-- pv_equiv track=rewrite | github.com/cutehammond772/problem-solving-archive | 백준/Gold/30414. 투스타 춘배/투스타 춘배.py | solve
-- ===== SOURCE A (Python) =====
-- def solve(P, A, B, G):
--   # 현재 노드에서 흙의 양이 (-)이면 돈이 필요하고, (+)이면 흙이 남는다는 의미다.
--   # 자식 노드에서 흙이 (-)일 경우 남는 흙이 있으면 보충하고, 아니면 합산한다.
--   def work(prev, node):
--     dirt = A[node] - B[node]
--
--     for next in G[node]:
--       if prev == next:
--         continue
--
--       dirt += min(0, work(node, next))
--
--     return dirt
--
--   return max(0, -work(0, P))
-- ===== SOURCE B (Python) =====
-- def solve(P, A, B, G):
--   # Iterative post-order traversal with an explicit stack of
--   # (prev, node, accumulated dirt, remaining children) frames.
--   stack = [(0, P, A[P] - B[P], G[P])]
--   while True:
--     prev, node, acc, rest = stack.pop()
--     if rest:
--       nxt = rest[0]
--       stack.append((prev, node, acc, rest[1:]))
--       if nxt != prev:
--         stack.append((node, nxt, A[nxt] - B[nxt], G[nxt]))
--     else:
--       if not stack:
--         return max(0, -acc)
--       p2, n2, a2, r2 = stack.pop()
--       stack.append((p2, n2, a2 + min(0, acc), r2))
-- ===== Notes on version B (the rewrite author's own statement) =====
-- stated objective: alternative
-- what changed: Replaces the recursive post-order DFS by an iterative while-loop over an explicit stack of (prev, node, accumulator, remaining-children) frames; no call recursion is used, so deep trees cannot hit Python's recursion limit.
import Mathlib
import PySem

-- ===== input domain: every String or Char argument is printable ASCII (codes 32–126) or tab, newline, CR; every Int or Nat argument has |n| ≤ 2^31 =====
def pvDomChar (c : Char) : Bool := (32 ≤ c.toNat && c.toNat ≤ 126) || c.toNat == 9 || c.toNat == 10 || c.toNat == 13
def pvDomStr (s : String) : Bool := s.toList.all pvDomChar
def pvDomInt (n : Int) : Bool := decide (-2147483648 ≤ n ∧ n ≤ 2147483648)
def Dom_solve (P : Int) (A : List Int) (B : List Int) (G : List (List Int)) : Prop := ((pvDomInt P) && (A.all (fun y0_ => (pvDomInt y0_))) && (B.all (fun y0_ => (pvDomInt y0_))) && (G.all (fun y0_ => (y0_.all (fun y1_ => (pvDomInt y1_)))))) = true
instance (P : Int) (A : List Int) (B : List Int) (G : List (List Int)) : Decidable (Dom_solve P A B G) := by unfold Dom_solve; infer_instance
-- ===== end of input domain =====

-- B replaces A's recursive post-order tree walk by an explicit iterative stack of
-- (prev, node, accumulator, remaining-children) frames (objective: alternative, and
-- immune to Python's recursion limit on deep trees).

-- ===== PORT A =====
-- traversal states are pairs (prev, node); pvSucc lists the states A's recursion
-- steps into from a state (used by the ports only as a fuel/termination bound)
def pvSucc (G : List (List Int)) (s : Int × Int) : List (Int × Int) :=
  ((PySem.List.pyGet? G s.2).getD []).filterMap
    (fun c => if c = s.1 then none else some (s.2, c))

-- worklist closure of pvSucc from (0, P); acc is the discovered list.  Its value is
-- never trusted by a proof: Pre_solve itself re-checks closedness pointwise.
def pvReachAux (G : List (List Int)) : Nat → List (Int × Int) → List (Int × Int) → List (Int × Int)
  | 0, acc, _ => acc
  | _ + 1, acc, [] => acc
  | fuel + 1, acc, s :: todo =>
    let ns := ((pvSucc G s).filter (fun c => decide (c ∉ acc))).dedup
    pvReachAux G fuel (acc ++ ns) (todo ++ ns)

def pvReach (P : Int) (G : List (List Int)) : List (Int × Int) :=
  pvReachAux G ((G.flatten.length + 1) * (G.flatten.length + 1) + 2) [(0, P)] [(0, P)]

-- A's inner recursion `work(prev, node)`, fuelled (none = fuel out or IndexError;
-- inside Pre_solve the chosen fuel is proved sufficient)
def workA (A B : List Int) (G : List (List Int)) : Nat → Int → Int → Option Int
  | 0, _, _ => none
  | fuel + 1, prev, node =>
    match PySem.List.pyGet? A node, PySem.List.pyGet? B node, PySem.List.pyGet? G node with
    | some a, some b, some gl =>
      gl.foldl
        (fun acc nxt =>
          match acc with
          | none => none
          | some d =>
            if nxt = prev then some d
            else
              match workA A B G fuel node nxt with
              | none => none
              | some w => some (d + min 0 w))
        (some (a - b))
    | _, _, _ => none

def solve (P : Int) (A : List Int) (B : List Int) (G : List (List Int)) : Int :=
  match workA A B G ((pvReach P G).length + 2) 0 P with
  | some w => max 0 (-w)
  | none => 0

-- ===== PORT B =====
-- one frame = (prev, node, accumulated dirt, remaining children); one execB step =
-- one iteration of Source B's while-loop (none = fuel out or IndexError)
def execB (A B : List Int) (G : List (List Int)) : Nat → List (Int × Int × Int × List Int) → Option Int
  | 0, _ => none
  | _ + 1, [] => none
  | fuel + 1, (prev, node, acc, rest) :: st =>
    match rest with
    | nxt :: rest' =>
      if nxt = prev then execB A B G fuel ((prev, node, acc, rest') :: st)
      else
        match PySem.List.pyGet? A nxt, PySem.List.pyGet? B nxt, PySem.List.pyGet? G nxt with
        | some a, some b, some gl =>
          execB A B G fuel ((node, nxt, a - b, gl) :: (prev, node, acc, rest') :: st)
        | _, _, _ => none
    | [] =>
      match st with
      | [] => some (max 0 (-acc))
      | (p2, n2, a2, r2) :: st' => execB A B G fuel ((p2, n2, a2 + min 0 acc, r2) :: st')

What you are asked to do: Output every record in full, exactly as it was given.

Response to this task:
-- pv_equiv track=rewrite | github.com/cutehammond772/problem-solving-archive | 백준/Gold/30414. 투스타 춘배/투스타 춘배.py | solve
-- ===== SOURCE A (Python) =====
-- def solve(P, A, B, G):
--   # 현재 노드에서 흙의 양이 (-)이면 돈이 필요하고, (+)이면 흙이 남는다는 의미다.
--   # 자식 노드에서 흙이 (-)일 경우 남는 흙이 있으면 보충하고, 아니면 합산한다.
--   def work(prev, node):
--     dirt = A[node] - B[node]
--
--     for next in G[node]:
--       if prev == next:
--         continue
--
--       dirt += min(0, work(node, next))
--
--     return dirt
--
--   return max(0, -work(0, P))
-- ===== SOURCE B (Python) =====
-- def solve(P, A, B, G):
--   # Iterative post-order traversal with an explicit stack of
--   # (prev, node, accumulated dirt, remaining children) frames.
--   stack = [(0, P, A[P] - B[P], G[P])]
--   while True:
--     prev, node, acc, rest = stack.pop()
--     if rest:
--       nxt = rest[0]
--       stack.append((prev, node, acc, rest[1:]))
--       if nxt != prev:
--         stack.append((node, nxt, A[nxt] - B[nxt], G[nxt]))
--     else:
--       if not stack:
--         return max(0, -acc)
--       p2, n2, a2, r2 = stack.pop()
--       stack.append((p2, n2, a2 + min(0, acc), r2))
-- ===== Notes on version B (the rewrite author's own statement) =====
-- stated objective: alternative
-- what changed: Replaces the recursive post-order DFS by an iterative while-loop over an explicit stack of (prev, node, accumulator, remaining-children) frames; no call recursion is used, so deep trees cannot hit Python's recursion limit.
import Mathlib
import PySem

-- ===== input domain: every String or Char argument is printable ASCII (codes 32–126) or tab, newline, CR; every Int or Nat argument has |n| ≤ 2^31 =====
def pvDomChar (c : Char) : Bool := (32 ≤ c.toNat && c.toNat ≤ 126) || c.toNat == 9 || c.toNat == 10 || c.toNat == 13
def pvDomStr (s : String) : Bool := s.toList.all pvDomChar
def pvDomInt (n : Int) : Bool := decide (-2147483648 ≤ n ∧ n ≤ 2147483648)
def Dom_solve (P : Int) (A : List Int) (B : List Int) (G : List (List Int)) : Prop := ((pvDomInt P) && (A.all (fun y0_ => (pvDomInt y0_))) && (B.all (fun y0_ => (pvDomInt y0_))) && (G.all (fun y0_ => (y0_.all (fun y1_ => (pvDomInt y1_)))))) = true
instance (P : Int) (A : List Int) (B : List Int) (G : List (List Int)) : Decidable (Dom_solve P A B G) := by unfold Dom_solve; infer_instance
-- ===== end of input domain =====

-- B replaces A's recursive post-order tree walk by an explicit iterative stack of
-- (prev, node, accumulator, remaining-children) frames (objective: alternative, and
-- immune to Python's recursion limit on deep trees).

-- ===== PORT A =====
-- traversal states are pairs (prev, node); pvSucc lists the states A's recursion
-- steps into from a state (used by the ports only as a fuel/termination bound)
def pvSucc (G : List (List Int)) (s : Int × Int) : List (Int × Int) :=
  ((PySem.List.pyGet? G s.2).getD []).filterMap
    (fun c => if c = s.1 then none else some (s.2, c))

-- worklist closure of pvSucc from (0, P); acc is the discovered list.  Its value is
-- never trusted by a proof: Pre_solve itself re-checks closedness pointwise.
def pvReachAux (G : List (List Int)) : Nat → List (Int × Int) → List (Int × Int) → List (Int × Int)
  | 0, acc, _ => acc
  | _ + 1, acc, [] => acc
  | fuel + 1, acc, s :: todo =>
    let ns := ((pvSucc G s).filter (fun c => decide (c ∉ acc))).dedup
    pvReachAux G fuel (acc ++ ns) (todo ++ ns)

def pvReach (P : Int) (G : List (List Int)) : List (Int × Int) :=
  pvReachAux G ((G.flatten.length + 1) * (G.flatten.length + 1) + 2) [(0, P)] [(0, P)]

-- A's inner recursion `work(prev, node)`, fuelled (none = fuel out or IndexError;
-- inside Pre_solve the chosen fuel is proved sufficient)
def workA (A B : List Int) (G : List (List Int)) : Nat → Int → Int → Option Int
  | 0, _, _ => none
  | fuel + 1, prev, node =>
    match PySem.List.pyGet? A node, PySem.List.pyGet? B node, PySem.List.pyGet? G node with
    | some a, some b, some gl =>
      gl.foldl
        (fun acc nxt =>
          match acc with
          | none => none
          | some d =>
            if nxt = prev then some d
            else
              match workA A B G fuel node nxt with
              | none => none
              | some w => some (d + min 0 w))
        (some (a - b))
    | _, _, _ => none

def solve (P : Int) (A : List Int) (B : List Int) (G : List (List Int)) : Int :=
  match workA A B G ((pvReach P G).length + 2) 0 P with
  | some w => max 0 (-w)
  | none => 0

-- ===== PORT B =====
-- one frame = (prev, node, accumulated dirt, remaining children); one execB step =
-- one iteration of Source B's while-loop (none = fuel out or IndexError)
def execB (A B : List Int) (G : List (List Int)) : Nat → List (Int × Int × Int × List Int) → Option Int
  | 0, _ => none
  | _ + 1, [] => none
  | fuel + 1, (prev, node, acc, rest) :: st =>
    match rest with
    | nxt :: rest' =>
      if nxt = prev then execB A B G fuel ((prev, node, acc, rest') :: st)
      else
        match PySem.List.pyGet? A nxt, PySem.List.pyGet? B nxt, PySem.List.pyGet? G nxt with
        | some a, some b, some gl =>
          execB A B G fuel ((node, nxt, a - b, gl) :: (prev, node, acc, rest') :: st)
        | _, _, _ => none
    | [] =>
      match st with
      | [] => some (max 0 (-acc))
      | (p2, n2, a2, r2) :: st' => execB A B G fuel ((p2, n2, a2 + min 0 acc, r2) :: st')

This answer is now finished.